The Mysterious Voice of the One String Phono Fiddle
The phonofiddle is not to be confused with the Stroh Violin. It is a relative in the same family, but has not got a violin fingerboard, rather a long flat fingerboard, and most notably, it only has one string.
At the beginning of the 20th Century these instruments were a bit of a fad. They were novelty instruments, they sounded strange and looked stranger. You would typically find them being played in the music halls of the day. The majority of them were produced by A.T. Howson in London at the end of the 19th Century. Few of them survive in a playable condition.
Initially the most striking thing is that they have no resonating body. How do they even project the sound?
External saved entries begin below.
lemma main_case (lst : List (List String)) (c : Nat) (hc : ∀ row ∈ lst, c + 1 ≤ row.length) :
    swapLoop lst (c : Int) = some (part lst c (lst.length / 2)) := by
  unfold swapLoop
  have hc' : ∀ row ∈ lst, c < row.length := fun r hr => by have := hc r hr; omega
  have : PySem.Int.floordiv ((lst.length : Int)) 2 = ((lst.length / 2 : Nat) : Int) := by
    exact_mod_cast PySem.Int.floordiv_natCast lst.length 2
  rw [this]
  exact loop_inv lst c (lst.length / 2) hc' (le_refl _)

-- ===== VERDICT (by name: the statement is the Claim_ definition above) =====
theorem dance_spec : Claim_equal_dance := by
  intro lst parameter _ hpre
  unfold Spec_dance dance dance_alt
  by_cases hm : parameter = "men"
  · subst hm
    have hc := hpre.1 rfl
    have hc' : ∀ row ∈ lst, (1 : Nat) < row.length := fun r hr => by have := hc r hr; omega
    simp only [beq_self_eq_true, if_pos, ite_self]
    rw [show (1 : Int) = ((1 : Nat) : Int) by norm_num,
        main_case lst 1 (fun r hr => by have := hc r hr; omega),
        Option.bind_some, mapM_reads lst 1 hc', Option.bind_some]
    rw [mapM_writes lst _ 1 hc', Option.bind_some, alt_result lst 1]
  · by_cases hw : parameter = "women"
    · subst hw
      have hc := hpre.2 rfl
      have hc' : ∀ row ∈ lst, (0 : Nat) < row.length := fun r hr => by have := hc r hr; omega
      have hne : ("women" == "men") = false := by decide
      simp only [hne, Bool.false_eq_true, if_false, beq_self_eq_true, if_pos, ite_self]
      rw [show (0 : Int) = ((0 : Nat) : Int) by norm_num,
          main_case lst 0 (fun r hr => by have := hc r hr; omega),
          Option.bind_some, mapM_reads lst 0 hc', Option.bind_some]
      rw [mapM_writes lst _ 0 hc', Option.bind_some, alt_result lst 0]
    · have h1 : (parameter == "men") = false := by simpa using hm
      have h2 : (parameter == "women") = false := by simpa using hw
      simp [h1, h2]
-- pv_equiv track=rewrite | github.com/aldrinc/foundry | services/foundry-server/src/foundry_server/orchestration/executor.py | _dedupe_stream_chunk
-- ===== SOURCE A (Python) =====
-- def _dedupe_stream_chunk(existing: str, incoming: str) -> str:
--     next_chunk = incoming or ""
--     if not next_chunk:
--         return ""
--     if not existing:
--         return next_chunk
--     if next_chunk in existing or existing.endswith(next_chunk):
--         return ""
--
--     overlap_limit = min(len(existing), len(next_chunk), 2000)
--     for size in range(overlap_limit, 0, -1):
--         if existing[-size:] == next_chunk[:size]:
--             next_chunk = next_chunk[size:]
--             break
--     if not next_chunk:
--         return ""
--
--     # Some streaming providers emit cumulative snapshots mid-stream.
--     # Trim repeated tail content if we detect a long overlap with already
--     # emitted text.
--     if len(existing) >= 120 and len(next_chunk) >= 120:
--         max_offset = len(next_chunk) - 80
--         for offset in range(20, max_offset + 1):
--             probe = next_chunk[offset : offset + 80]
--             if probe and probe in existing:
--                 next_chunk = next_chunk[:offset]
--                 break
--
--     return next_chunk
-- ===== SOURCE B (Python) =====
-- def _dedupe_stream_chunk(existing: str, incoming: str) -> str:
--     if not incoming:
--         return ""
--     if not existing:
--         return incoming
--     if incoming in existing:
--         return ""
--
--     # Largest suffix-of-existing / prefix-of-incoming overlap (capped at 2000),
--     # scanned via find() jumps over candidate positions of incoming's first char.
--     limit = min(len(existing), len(incoming), 2000)
--     tail = existing[len(existing) - limit:]
--     rest = incoming
--     idx = tail.find(incoming[0])
--     while idx != -1:
--         if incoming.startswith(tail[idx:]):
--             rest = incoming[limit - idx:]
--             break
--         idx = tail.find(incoming[0], idx + 1)
--
--     if not rest:
--         return ""
--     if len(existing) >= 120 and len(rest) >= 120:
--         # One precomputed set of existing's 80-grams replaces a substring scan per offset.
--         grams = {existing[i:i + 80] for i in range(len(existing) - 79)}
--         for offset in range(20, len(rest) - 80 + 1):
--             if rest[offset:offset + 80] in grams:
--                 return rest[:offset]
--     return rest
-- ===== Notes on version B (the rewrite author's own statement) =====
-- stated objective: faster
-- what changed: The descending size-by-size overlap scan is replaced by find()-driven jumps over candidate positions of incoming's first character in existing's tail, and the per-offset 'probe in existing' substring scans are replaced by one precomputed set of existing's 80-grams probed in O(1) per offset.
import Mathlib
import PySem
They use a sound producing diaphragm as found in an old phonograph. The sound is then projected through an attached metal horn, this gives it quite an evocative and interesting tone. Depending on the talent of the player it can sound like anything from a ‘thin’ violin, to an old 78 record, to a mosquito with a sore throat. The instrument can be played with any horse hair bow, a cello bow is possible, but a bit unwieldy for such a fragile instrument. A violin bow works fine. The fiddle sits between the knees and is played vertically, actually in a similar way to many bowed instruments from India, China and other parts of Asia.
You will not find many of these instruments left in the world. You may see old and damaged ones in museums around the globe, but it is a disappearing artifact. Since it was little more than a novelty instrument to begin with, there is also obviously no traditional repertoire for it. It is a tricky instrument to play, having only one string and a very small musical range of just over one octave. This severely limits the types of music it can produce.
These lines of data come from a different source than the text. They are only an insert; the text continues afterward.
-- pv_equiv track=rewrite | github.com/DICAP1/market_conditions | market_conditions_analyser4.py | final_strategy_decision
-- ===== SOURCE A (Python) =====
-- def final_strategy_decision(all_signals):
--     weights = {
--         "Strong Trend": 3, "Weak Trend": 1,
--         "Momentum: Strong Upward (Long Position)": 2,
--         "Momentum: Strong Downward (Short Position)": 2,
--         "Bullish MACD Signal": 2, "Bearish MACD Signal": 2,
--         "Breakout Detected": 3, "High Volatility Cluster Detected": 2,
--         "Widened Spread Detected": 1
--     }
--     totals = {"Buy Strategy": 0, "Sell Strategy": 0, "Neutral Strategy": 0, "Scalping Strategy": 0,
--               "Caution Strategy": 0}
--     for sigs in all_signals:
--         for s in sigs:
--             wt = weights.get(s, 0)
--             if "Upward" in s or "Bullish" in s:
--                 totals["Buy Strategy"] += wt
--             elif "Downward" in s or "Bearish" in s:
--                 totals["Sell Strategy"] += wt
--             elif "Neutral" in s:
--                 totals["Neutral Strategy"] += wt
--             elif "Scalping" in s:
--                 totals["Scalping Strategy"] += wt
--             elif "Caution" in s:
--                 totals["Caution Strategy"] += wt
--     return max(totals, key=totals.get)
-- ===== SOURCE B (Python) =====
-- # Only four of the weighted signals ever match a bucket substring, and the three
-- # non-Buy/Sell buckets can never outscore Buy (first key, score >= 0), so it
-- # suffices to count buy and sell signals and compare.
-- _BUY = {"Momentum: Strong Upward (Long Position)", "Bullish MACD Signal"}
-- _SELL = {"Momentum: Strong Downward (Short Position)", "Bearish MACD Signal"}
--
-- def final_strategy_decision(all_signals):
--     buy = sell = 0
--     for sigs in all_signals:
--         for s in sigs:
--             if s in _BUY:
--                 buy += 1
--             elif s in _SELL:
--                 sell += 1
--     return "Buy Strategy" if buy >= sell else "Sell Strategy"
-- ===== Notes on version B (the rewrite author's own statement) =====
-- stated objective: simpler
-- what changed: Replaces the weights dict, the five-bucket totals dict, the substring-cascade and the final max() by two plain counters over the only four signal strings that can ever contribute, returning Buy on ties (max's insertion-order tie-break) and Sell otherwise.
import Mathlib
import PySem

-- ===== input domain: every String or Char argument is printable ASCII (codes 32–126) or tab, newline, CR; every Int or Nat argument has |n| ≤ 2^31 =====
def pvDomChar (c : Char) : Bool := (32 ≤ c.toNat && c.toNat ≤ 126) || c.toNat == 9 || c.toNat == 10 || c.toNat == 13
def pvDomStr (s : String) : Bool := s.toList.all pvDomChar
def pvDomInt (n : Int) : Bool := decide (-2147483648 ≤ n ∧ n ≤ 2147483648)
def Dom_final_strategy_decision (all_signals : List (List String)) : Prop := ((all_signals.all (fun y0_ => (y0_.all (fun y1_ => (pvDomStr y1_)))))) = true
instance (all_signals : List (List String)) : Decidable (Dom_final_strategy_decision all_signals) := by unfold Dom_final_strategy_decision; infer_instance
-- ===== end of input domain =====

-- B replaces the two dicts, the substring cascade and the final max() by two plain counters
-- over the only four signal strings that can ever contribute; objective: simpler.

-- ===== PORT A =====
def final_strategy_decision (all_signals : List (List String)) : String :=
  let weights : PySem.Dict String Int := PySem.Dict.ofList [
    ("Strong Trend", 3), ("Weak Trend", 1),
    ("Momentum: Strong Upward (Long Position)", 2),
    ("Momentum: Strong Downward (Short Position)", 2),
    ("Bullish MACD Signal", 2), ("Bearish MACD Signal", 2),
    ("Breakout Detected", 3), ("High Volatility Cluster Detected", 2),
    ("Widened Spread Detected", 1)]
  let totals : PySem.Dict String Int := PySem.Dict.ofList [
    ("Buy Strategy", 0), ("Sell Strategy", 0), ("Neutral Strategy", 0),
    ("Scalping Strategy", 0), ("Caution Strategy", 0)]
  let totals := all_signals.foldl (fun totals sigs =>
    sigs.foldl (fun totals s =>
      let wt := weights.getD s 0
      if PySem.Str.isIn "Upward" s || PySem.Str.isIn "Bullish" s then
        totals.modify "Buy Strategy" 0 (· + wt)
      else if PySem.Str.isIn "Downward" s || PySem.Str.isIn "Bearish" s then
        totals.modify "Sell Strategy" 0 (· + wt)
      else if PySem.Str.isIn "Neutral" s then
        totals.modify "Neutral Strategy" 0 (· + wt)
      else if PySem.Str.isIn "Scalping" s then
        totals.modify "Scalping Strategy" 0 (· + wt)
      else if PySem.Str.isIn "Caution" s then
        totals.modify "Caution Strategy" 0 (· + wt)
      else totals) totals) totals
  -- totals always has five keys, so Python's max never sees an empty dict; .getD "" only totalises
  (PySem.List.max? totals.keys (fun k => totals.getD k 0)).getD ""

-- ===== PORT B =====
-- B-side helpers: the module-level _BUY / _SELL sets of Source B
def pvBuySignals : List String :=
  ["Momentum: Strong Upward (Long Position)", "Bullish MACD Signal"]
def pvSellSignals : List String :=
  ["Momentum: Strong Downward (Short Position)", "Bearish MACD Signal"]

def final_strategy_decision_alt (all_signals : List (List String)) : String :=
  let p : Int × Int := all_signals.foldl (fun acc sigs =>
    sigs.foldl (fun (p : Int × Int) s =>
      if pvBuySignals.contains s then (p.1 + 1, p.2)
      else if pvSellSignals.contains s then (p.1, p.2 + 1)
      else p) acc) (0, 0)
  if p.2 ≤ p.1 then "Buy Strategy" else "Sell Strategy"

-- ===== PRECONDITION & SPEC =====
def Spec_final_strategy_decision (all_signals : List (List String)) (out : String) : Prop := out = final_strategy_decision_alt all_signals
instance (all_signals : List (List String)) (out : String) : Decidable (Spec_final_strategy_decision all_signals out) := by unfold Spec_final_strategy_decision; infer_instance

-- ===== CLAIM (what is proved, stated in full; the proofs are below) =====
def Claim_equal_final_strategy_decision : Prop := ∀ (all_signals : List (List String)), Dom_final_strategy_decision all_signals → Spec_final_strategy_decision all_signals (final_strategy_decision all_signals)

-- ===== LEMMAS AND PROOFS =====

-- A's weights dict, named for the lemmas
def pvWeights : PySem.Dict String Int := PySem.Dict.ofList [
  ("Strong Trend", 3), ("Weak Trend", 1),
  ("Momentum: Strong Upward (Long Position)", 2),
  ("Momentum: Strong Downward (Short Position)", 2),
  ("Bullish MACD Signal", 2), ("Bearish MACD Signal", 2),
  ("Breakout Detected", 3), ("High Volatility Cluster Detected", 2),
  ("Widened Spread Detected", 1)]

-- the shape A's totals dict keeps forever: only the first two values ever change
def mkTotals (b s : Int) : PySem.Dict String Int := PySem.Dict.mk [
  ("Buy Strategy", b), ("Sell Strategy", s), ("Neutral Strategy", 0),
  ("Scalping Strategy", 0), ("Caution Strategy", 0)]

-- the two inner loop bodies, named
def pvStepA (totals : PySem.Dict String Int) (s : String) : PySem.Dict String Int :=
  let wt := pvWeights.getD s 0
  if PySem.Str.isIn "Upward" s || PySem.Str.isIn "Bullish" s then
    totals.modify "Buy Strategy" 0 (· + wt)
  else if PySem.Str.isIn "Downward" s || PySem.Str.isIn "Bearish" s then
    totals.modify "Sell Strategy" 0 (· + wt)
  else if PySem.Str.isIn "Neutral" s then
    totals.modify "Neutral Strategy" 0 (· + wt)
  else if PySem.Str.isIn "Scalping" s then
    totals.modify "Scalping Strategy" 0 (· + wt)
  else if PySem.Str.isIn "Caution" s then
    totals.modify "Caution Strategy" 0 (· + wt)
  else totals

def pvStepB (p : Int × Int) (s : String) : Int × Int :=
  if pvBuySignals.contains s then (p.1 + 1, p.2)
  else if pvSellSignals.contains s then (p.1, p.2 + 1)
  else p

lemma pvA_unfold (all_signals : List (List String)) :
    final_strategy_decision all_signals =
    (let t := all_signals.foldl (fun t sigs => sigs.foldl pvStepA t) (mkTotals 0 0)
     (PySem.List.max? t.keys (fun k => t.getD k 0)).getD "") := rfl

lemma pvB_unfold (all_signals : List (List String)) :
    final_strategy_decision_alt all_signals =
    (let p := all_signals.foldl (fun acc sigs => sigs.foldl pvStepB acc) ((0, 0) : Int × Int)
     if p.2 ≤ p.1 then "Buy Strategy" else "Sell Strategy") := rfl

-- per-signal effect of A's branch cascade on the totals shape, phrased with B's tables
lemma pvStepA_eq (x y : Int) (s : String) :
    pvStepA (mkTotals x y) s =
    mkTotals (if pvBuySignals.contains s then x + 2 else x)
             (if pvSellSignals.contains s then y + 2 else y) := by
  by_cases h9 : s ∈ (["Strong Trend", "Weak Trend",
      "Momentum: Strong Upward (Long Position)", "Momentum: Strong Downward (Short Position)",
      "Bullish MACD Signal", "Bearish MACD Signal", "Breakout Detected",
      "High Volatility Cluster Detected", "Widened Spread Detected"] : List String)
  · fin_cases h9 <;> rfl
  · -- s is not a weighted signal: wt = 0, so whatever branch fires, nothing changes
    simp only [List.mem_cons, not_or] at h9
    obtain ⟨h1, h2, h3, h4, h5, h6, h7, h8, h9, -⟩ := h9
    have hB : pvBuySignals.contains s = false := by simp [pvBuySignals, h3, h5]
    have hS : pvSellSignals.contains s = false := by simp [pvSellSignals, h4, h6]
    rw [hB, hS]
    simp only [Bool.false_eq_true, if_false]
    have hwt : pvWeights.getD s 0 = 0 := by
      have hmk : pvWeights = PySem.Dict.mk [
        ("Strong Trend", 3), ("Weak Trend", 1),
        ("Momentum: Strong Upward (Long Position)", 2),
        ("Momentum: Strong Downward (Short Position)", 2),
        ("Bullish MACD Signal", 2), ("Bearish MACD Signal", 2),
        ("Breakout Detected", 3), ("High Volatility Cluster Detected", 2),
        ("Widened Spread Detected", 1)] := rfl
      rw [PySem.Dict.getD_eq_get?_getD, hmk]
      simp [Ne.symm h1, Ne.symm h2, Ne.symm h3, Ne.symm h4,
        Ne.symm h5, Ne.symm h6, Ne.symm h7, Ne.symm h8, Ne.symm h9, PySem.Dict.get?]
    simp only [pvStepA, hwt]
    split_ifs <;> (apply PySem.Dict.ext; simp [mkTotals, PySem.Dict.modify, PySem.Dict.insert,
      PySem.Dict.getD, PySem.Dict.get?])

-- A's totals stay at exactly twice B's counters
lemma pvStep_rel (b s : Int) (str : String) :
    pvStepA (mkTotals (2 * b) (2 * s)) str =
    mkTotals (2 * (pvStepB (b, s) str).1) (2 * (pvStepB (b, s) str).2) := by
  rw [pvStepA_eq]
  unfold pvStepB
  split_ifs with hB hS
  · exfalso; simp [pvBuySignals, pvSellSignals] at hB hS
    rcases hB with rfl | rfl <;> simp at hS
  all_goals simp [mkTotals] <;> ring

lemma pvInner_rel (sigs : List String) (b s : Int) :
    sigs.foldl pvStepA (mkTotals (2 * b) (2 * s)) =
    mkTotals (2 * (sigs.foldl pvStepB (b, s)).1) (2 * (sigs.foldl pvStepB (b, s)).2) := by
  induction sigs generalizing b s with
  | nil => rfl
  | cons hd tl ih =>
    simp only [List.foldl_cons, pvStep_rel]
    exact ih _ _

lemma pvOuter_rel (all_signals : List (List String)) (b s : Int) :
    all_signals.foldl (fun t sigs => sigs.foldl pvStepA t) (mkTotals (2 * b) (2 * s)) =
    mkTotals (2 * (all_signals.foldl (fun acc sigs => sigs.foldl pvStepB acc) (b, s)).1)
             (2 * (all_signals.foldl (fun acc sigs => sigs.foldl pvStepB acc) (b, s)).2) := by
  induction all_signals generalizing b s with
  | nil => rfl
  | cons hd tl ih =>
    simp only [List.foldl_cons, pvInner_rel]
    exact ih _ _

lemma pvInnerB_nonneg (sigs : List String) (p : Int × Int) (hb : 0 ≤ p.1) (hs : 0 ≤ p.2) :
    0 ≤ (sigs.foldl pvStepB p).1 ∧ 0 ≤ (sigs.foldl pvStepB p).2 := by
  induction sigs generalizing p with
  | nil => exact ⟨hb, hs⟩
  | cons hd tl ih =>
    obtain ⟨a, c⟩ := p
    simp only [List.foldl_cons]
    apply ih
    all_goals unfold pvStepB
    all_goals split_ifs <;> simp_all <;> omega

lemma pvFoldB_nonneg (all_signals : List (List String)) (b s : Int) (hb : 0 ≤ b) (hs : 0 ≤ s) :
    0 ≤ (all_signals.foldl (fun acc sigs => sigs.foldl pvStepB acc) (b, s)).1 ∧
    0 ≤ (all_signals.foldl (fun acc sigs => sigs.foldl pvStepB acc) (b, s)).2 := by
  induction all_signals generalizing b s with
  | nil => exact ⟨hb, hs⟩
  | cons hd tl ih =>
    simp only [List.foldl_cons]
    obtain ⟨h1, h2⟩ := pvInnerB_nonneg hd (b, s) hb hs
    have := ih (hd.foldl pvStepB (b, s)).1 (hd.foldl pvStepB (b, s)).2 h1 h2
    simpa using this

-- Python's max over the five-key totals: Buy on ties, Sell only when strictly ahead
lemma pvMax_mkTotals (b s : Int) (hb : 0 ≤ b) (hs : 0 ≤ s) :
    (PySem.List.max? (mkTotals (2 * b) (2 * s)).keys
       (fun k => (mkTotals (2 * b) (2 * s)).getD k 0)).getD "" =
    (if s ≤ b then "Buy Strategy" else "Sell Strategy") := by
  by_cases h : s ≤ b
  · have c1' : ¬ b < s := by omega
    have c2 : ¬ (2*b < 0) := by omega
    simp [mkTotals, PySem.List.max?, PySem.Dict.keys, PySem.Dict.getD, PySem.Dict.get?,
      List.find?, c1', c2, h]
  · have c1' : b < s := by omega
    have c2 : ¬ (2*s < 0) := by omega
    simp [mkTotals, PySem.List.max?, PySem.Dict.keys, PySem.Dict.getD, PySem.Dict.get?,
      List.find?, c1', c2, h]

-- ===== VERDICT (by name: the statement is the Claim_ definition above) =====
theorem final_strategy_decision_spec : Claim_equal_final_strategy_decision := by
  intro all_signals _
  unfold Spec_final_strategy_decision
  rw [pvA_unfold, pvB_unfold]
  have h0 : (mkTotals 0 0) = mkTotals (2 * 0) (2 * 0) := by norm_num
  rw [h0, pvOuter_rel]
  obtain ⟨hb, hs⟩ := pvFoldB_nonneg all_signals 0 0 le_rfl le_rfl
  rw [pvMax_mkTotals _ _ hb hs]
‘The Mysterious Voice of the One String Phonofiddle’ is an album of music which aims to not only introduce the instrument to the curious quidnuncs of the public, but also to address some of the questions raised about musical styles and idioms. The album, by Makmed the Miller, contains fifteen tracks. Most of them are original pieces of work, some more or less improvisations, others ‘real’ tunes. The styles move between tunes of ‘the old world’ and the blips and bleeps of the post-situationist musical landscape in which we find ourselves today.